##### Provided material #####
-- pv_equiv track=rewrite | github.com/athulrajk/Data_Structures_and_Algorithms | Python/Maze Traversal.py | create_maze
-- ===== SOURCE A (Python) =====
-- def create_maze(B,N,M):
--     #initialize a 2d array with 0
--     maze=[[0 for i in range(M)] for j in range(N)]
--     #initialize start point as (0,0)
--     start_pt=(0,0)
--     #iterate through the B list
--     for i in range(N):
--         #iterate through the string B[i]
--         for j in range(M):
--             #start point
--             if B[i][j]=='A':
--                 start_pt=(i,j)
--             #obstacle
--             if B[i][j]=='X':
--                 #mark tile as 1 (cannot be traversed)
--                 maze[i][j]=1
--             #stranger looking >
--             if B[i][j]=='>':
--                 #mark tile as 1
--                 maze[i][j]=1
--                 #mark all tiles to the right as 1(cannot be traversed)
--                 #till any obtacle or stranger is seen
--                 for k in range(j+1,M):
--                     maze[i][k]=1
--                     if B[i][k]!='.':
--                         break
--             #similarly do for all directions
--             if B[i][j]=='<':
--                 maze[i][j]=1
--                 for k in range(j-1,-1,-1):
--                     maze[i][k]=1
--                     if B[i][k]!='.':
--                         break
--             if B[i][j]=='^':
--                 maze[i][j]=1
--                 for k in range(i-1,-1,-1):
--                     maze[k][j]=1
--                     if B[k][j]!='.':
--                         break
--             if B[i][j]=='v':
--                 maze[i][j]=1
--                 for k in range(i+1,N):
--                     maze[k][j]=1
--                     if B[k][j]!='.':
--                         break
--     #mark start point and end point as 0
--     #can be traversed
--     x,y=start_pt
--     maze[x][y]=maze[N-1][M-1]=0
--     #return maze,start_pt
--     return maze,start_pt
-- ===== SOURCE B (Python) =====
-- def create_maze(B, N, M):
--     # Pull-based rewrite: each cell decides for itself whether it is blocked, by
--     # looking at the nearest non-'.' symbol in each of the four directions.
--     def cell(i, j):
--         if B[i][j] in 'X><^v':
--             return 1
--         left = next((B[i][k] for k in range(j - 1, -1, -1) if B[i][k] != '.'), None)
--         if left == '>':
--             return 1
--         right = next((B[i][k] for k in range(j + 1, M) if B[i][k] != '.'), None)
--         if right == '<':
--             return 1
--         up = next((B[k][j] for k in range(i - 1, -1, -1) if B[k][j] != '.'), None)
--         if up == 'v':
--             return 1
--         down = next((B[k][j] for k in range(i + 1, N) if B[k][j] != '.'), None)
--         if down == '^':
--             return 1
--         return 0
--     start_pt = (0, 0)
--     for i in range(N):
--         for j in range(M):
--             if B[i][j] == 'A':
--                 start_pt = (i, j)
--     maze = [[cell(i, j) for j in range(M)] for i in range(N)]
--     maze[start_pt[0]][start_pt[1]] = 0
--     maze[N - 1][M - 1] = 0
--     return maze, start_pt
-- ===== Notes on version B (the rewrite author's own statement) =====
-- stated objective: alternative
-- what changed: A pushes: for each stranger it mutates the grid along a ray with an inner break-scan; B pulls: it builds the grid as a comprehension in which each cell independently checks whether its own symbol blocks or the nearest non-'.' symbol in each of the four directions is a stranger facing it, then zeroes the start and the corner.
import Mathlib
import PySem

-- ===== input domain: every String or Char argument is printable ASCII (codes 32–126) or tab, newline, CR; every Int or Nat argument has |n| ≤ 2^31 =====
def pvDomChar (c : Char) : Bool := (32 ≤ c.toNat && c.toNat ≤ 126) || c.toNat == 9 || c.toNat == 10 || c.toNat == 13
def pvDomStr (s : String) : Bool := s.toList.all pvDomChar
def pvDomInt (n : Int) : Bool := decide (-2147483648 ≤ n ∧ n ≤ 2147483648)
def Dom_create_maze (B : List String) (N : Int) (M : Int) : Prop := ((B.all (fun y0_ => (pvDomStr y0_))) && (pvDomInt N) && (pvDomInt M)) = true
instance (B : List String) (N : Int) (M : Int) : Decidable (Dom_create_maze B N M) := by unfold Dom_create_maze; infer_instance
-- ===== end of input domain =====

-- B re-implements the marking pull-wise (each cell inspects the nearest non-'.' symbol in the
-- four directions) instead of A's push-wise per-stranger ray marking; same results, no speed claim.

-- ===== PORT A =====
-- B[i][j] under Pre_ is always in range (all loop indices are ≥ 0); the default is never reached there.
def pvGetc (Bs : List (List Char)) (i j : Int) : Char :=
  PySem.List.pyGetD (PySem.List.pyGetD Bs i []) j ' '

-- maze[i][j] = v (in range under Pre_)
def pvSet2 (maze : List (List Int)) (i j : Int) (v : Int) : List (List Int) :=
  PySem.List.pySetD maze i (PySem.List.pySetD (PySem.List.pyGetD maze i []) j v)

-- 'for k in ks: maze[i][k]=1; if B[i][k]!='.': break'
def pvRayRow (Bs : List (List Char)) (i : Int) (ks : List Int) (maze : List (List Int)) : List (List Int) :=
  match ks with
  | [] => maze
  | k :: rest =>
    let maze' := pvSet2 maze i k 1
    if pvGetc Bs i k ≠ '.' then maze' else pvRayRow Bs i rest maze'

-- 'for k in ks: maze[k][j]=1; if B[k][j]!='.': break'
def pvRayCol (Bs : List (List Char)) (j : Int) (ks : List Int) (maze : List (List Int)) : List (List Int) :=
  match ks with
  | [] => maze
  | k :: rest =>
    let maze' := pvSet2 maze k j 1
    if pvGetc Bs k j ≠ '.' then maze' else pvRayCol Bs j rest maze'

-- the maze updates of one body iteration of A's double loop
def pvStepA (Bs : List (List Char)) (N M : Int) (i j : Int) (maze : List (List Int)) : List (List Int) :=
  let c := pvGetc Bs i j
  let maze := if c = 'X' then pvSet2 maze i j 1 else maze
  let maze := if c = '>' then pvRayRow Bs i (PySem.List.pyRange (j+1) M 1) (pvSet2 maze i j 1) else maze
  let maze := if c = '<' then pvRayRow Bs i (PySem.List.pyRange (j-1) (-1) (-1)) (pvSet2 maze i j 1) else maze
  let maze := if c = '^' then pvRayCol Bs j (PySem.List.pyRange (i-1) (-1) (-1)) (pvSet2 maze i j 1) else maze
  let maze := if c = 'v' then pvRayCol Bs j (PySem.List.pyRange (i+1) N 1) (pvSet2 maze i j 1) else maze
  maze

def create_maze (B : List String) (N : Int) (M : Int) : List (List Int) × (Int × Int) :=
  let Bs := B.map String.toList
  let maze0 := (PySem.List.pyRange 0 N 1).map (fun _ => (PySem.List.pyRange 0 M 1).map (fun _ => (0 : Int)))
  let st := (PySem.List.pyRange 0 N 1).foldl (fun st i =>
      (PySem.List.pyRange 0 M 1).foldl (fun st j =>
        (pvStepA Bs N M i j st.1, if pvGetc Bs i j = 'A' then (i, j) else st.2)) st)
    (maze0, ((0 : Int), (0 : Int)))
  let maze := pvSet2 st.1 st.2.1 st.2.2 0
  let maze := pvSet2 maze (N - 1) (M - 1) 0
  (maze, st.2)

-- ===== PORT B =====
-- one cell of B's pull-based grid: 1 iff own symbol blocks, or the nearest non-'.' symbol in
-- some direction is a stranger looking at this cell ('next(...)' is List.find?)
def pvCellB (Bs : List (List Char)) (N M : Int) (i j : Int) : Int :=
  let c := pvGetc Bs i j
  if c = 'X' ∨ c = '>' ∨ c = '<' ∨ c = '^' ∨ c = 'v' then 1
  else if ((PySem.List.pyRange (j-1) (-1) (-1)).map (fun k => pvGetc Bs i k)).find? (· != '.') = some '>' then 1
  else if ((PySem.List.pyRange (j+1) M 1).map (fun k => pvGetc Bs i k)).find? (· != '.') = some '<' then 1
  else if ((PySem.List.pyRange (i-1) (-1) (-1)).map (fun k => pvGetc Bs k j)).find? (· != '.') = some 'v' then 1
  else if ((PySem.List.pyRange (i+1) N 1).map (fun k => pvGetc Bs k j)).find? (· != '.') = some '^' then 1
  else 0

def create_maze_alt (B : List String) (N : Int) (M : Int) : List (List Int) × (Int × Int) :=
  let Bs := B.map String.toList
  let start := (PySem.List.pyRange 0 N 1).foldl (fun st i =>
      (PySem.List.pyRange 0 M 1).foldl (fun st j =>
        if pvGetc Bs i j = 'A' then (i, j) else st) st) ((0 : Int), (0 : Int))
  let maze := (PySem.List.pyRange 0 N 1).map (fun i => (PySem.List.pyRange 0 M 1).map (fun j => pvCellB Bs N M i j))
  let maze := pvSet2 maze start.1 start.2 0
  let maze := pvSet2 maze (N - 1) (M - 1) 0
  (maze, start)

-- ===== PRECONDITION & SPEC =====
-- Pre_ = exactly the inputs where Python A returns normally: at least one row and one column is
-- used (else maze[N-1][M-1] / maze[x][y] raises IndexError), N rows exist, and each of the first
-- N rows has at least M characters (else B[i][j] raises IndexError).
def Pre_create_maze (B : List String) (N : Int) (M : Int) : Prop :=
  1 ≤ N ∧ N ≤ (B.length : Int) ∧ 1 ≤ M ∧ ∀ s ∈ B.take N.toNat, M ≤ (s.toList.length : Int)
instance (B : List String) (N : Int) (M : Int) : Decidable (Pre_create_maze B N M) := by unfold Pre_create_maze; infer_instance
def pvWitness_create_maze : List String × Int × Int := (["A.X", ">.."], 2, 3)

def Spec_create_maze (B : List String) (N : Int) (M : Int) (out : List (List Int) × (Int × Int)) : Prop := out = create_maze_alt B N M
instance (B : List String) (N : Int) (M : Int) (out : List (List Int) × (Int × Int)) : Decidable (Spec_create_maze B N M out) := by unfold Spec_create_maze; infer_instance

-- ===== CLAIM (what is proved, stated in full; the proofs are below) =====
def Claim_equal_create_maze : Prop := ∀ (B : List String) (N : Int) (M : Int), Dom_create_maze B N M → Pre_create_maze B N M → Spec_create_maze B N M (create_maze B N M)

-- ===== LEMMAS AND PROOFS =====

-- grid of values of a function on [0,N) × [0,M)
def pvGridOf (N M : Int) (f : Int → Int → Int) : List (List Int) :=
  (PySem.List.pyRange 0 N 1).map (fun i => (PySem.List.pyRange 0 M 1).map (fun j => f i j))

-- prefix of ks through (and including) the first k with p k
def pvTakeThru (p : Int → Bool) : List Int → List Int
  | [] => []
  | k :: rest => if p k then [k] else k :: pvTakeThru p rest

-- the set of cells one body iteration of A writes (all with value 1)
def pvWrites (Bs : List (List Char)) (N M i j r c : Int) : Bool :=
  let c0 := pvGetc Bs i j
  (r == i && c == j && (c0 == 'X' || c0 == '>' || c0 == '<' || c0 == '^' || c0 == 'v'))
  || (c0 == '>' && r == i && (pvTakeThru (fun k => pvGetc Bs i k != '.') (PySem.List.pyRange (j+1) M 1)).contains c)
  || (c0 == '<' && r == i && (pvTakeThru (fun k => pvGetc Bs i k != '.') (PySem.List.pyRange (j-1) (-1) (-1))).contains c)
  || (c0 == '^' && c == j && (pvTakeThru (fun k => pvGetc Bs k j != '.') (PySem.List.pyRange (i-1) (-1) (-1))).contains r)
  || (c0 == 'v' && c == j && (pvTakeThru (fun k => pvGetc Bs k j != '.') (PySem.List.pyRange (i+1) N 1)).contains r)

def pvPairs (N M : Int) : List (Int × Int) :=
  (PySem.List.pyRange 0 N 1).flatMap (fun i => (PySem.List.pyRange 0 M 1).map (fun j => (i, j)))

def pvAnyWrites (Bs : List (List Char)) (N M r c : Int) : Bool :=
  (pvPairs N M).any (fun p => pvWrites Bs N M p.1 p.2 r c)

lemma pvGridOf_congr {N M : Int} {f g : Int → Int → Int}
    (h : ∀ r c, 0 ≤ r → r < N → 0 ≤ c → c < M → f r c = g r c) :
    pvGridOf N M f = pvGridOf N M g := by
  apply List.map_congr_left
  intro r hr
  apply List.map_congr_left
  intro c hc
  rw [PySem.List.mem_pyRange_one] at hr hc
  exact h r c hr.1 hr.2 hc.1 hc.2

lemma pvSet_map_pyRange {α : Type} (g : Int → α) (n k : Int) (x : α) (h0 : 0 ≤ k) :
    ((PySem.List.pyRange 0 n 1).map g).set k.toNat x
      = (PySem.List.pyRange 0 n 1).map (fun t => if t = k then x else g t) := by
  apply List.ext_getElem
  · simp [PySem.List.length_pyRange_one]
  · intro m h1 h2
    simp only [List.getElem_set, List.getElem_map, PySem.List.getElem_pyRange_one]
    by_cases hm : k.toNat = m
    · rw [if_pos hm, if_pos (by omega)]
    · rw [if_neg hm, if_neg (by omega)]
#####
From the entries above, extract only the lines running from the one containing "-- one cell" through the one containing "let start := (PySem.List.pyRange", inclusive.

-- one cell of B's pull-based grid: 1 iff own symbol blocks, or the nearest non-'.' symbol in
-- some direction is a stranger looking at this cell ('next(...)' is List.find?)
def pvCellB (Bs : List (List Char)) (N M : Int) (i j : Int) : Int :=
  let c := pvGetc Bs i j
  if c = 'X' ∨ c = '>' ∨ c = '<' ∨ c = '^' ∨ c = 'v' then 1
  else if ((PySem.List.pyRange (j-1) (-1) (-1)).map (fun k => pvGetc Bs i k)).find? (· != '.') = some '>' then 1
  else if ((PySem.List.pyRange (j+1) M 1).map (fun k => pvGetc Bs i k)).find? (· != '.') = some '<' then 1
  else if ((PySem.List.pyRange (i-1) (-1) (-1)).map (fun k => pvGetc Bs k j)).find? (· != '.') = some 'v' then 1
  else if ((PySem.List.pyRange (i+1) N 1).map (fun k => pvGetc Bs k j)).find? (· != '.') = some '^' then 1
  else 0

def create_maze_alt (B : List String) (N : Int) (M : Int) : List (List Int) × (Int × Int) :=
  let Bs := B.map String.toList
  let start := (PySem.List.pyRange 0 N 1).foldl (fun st i =>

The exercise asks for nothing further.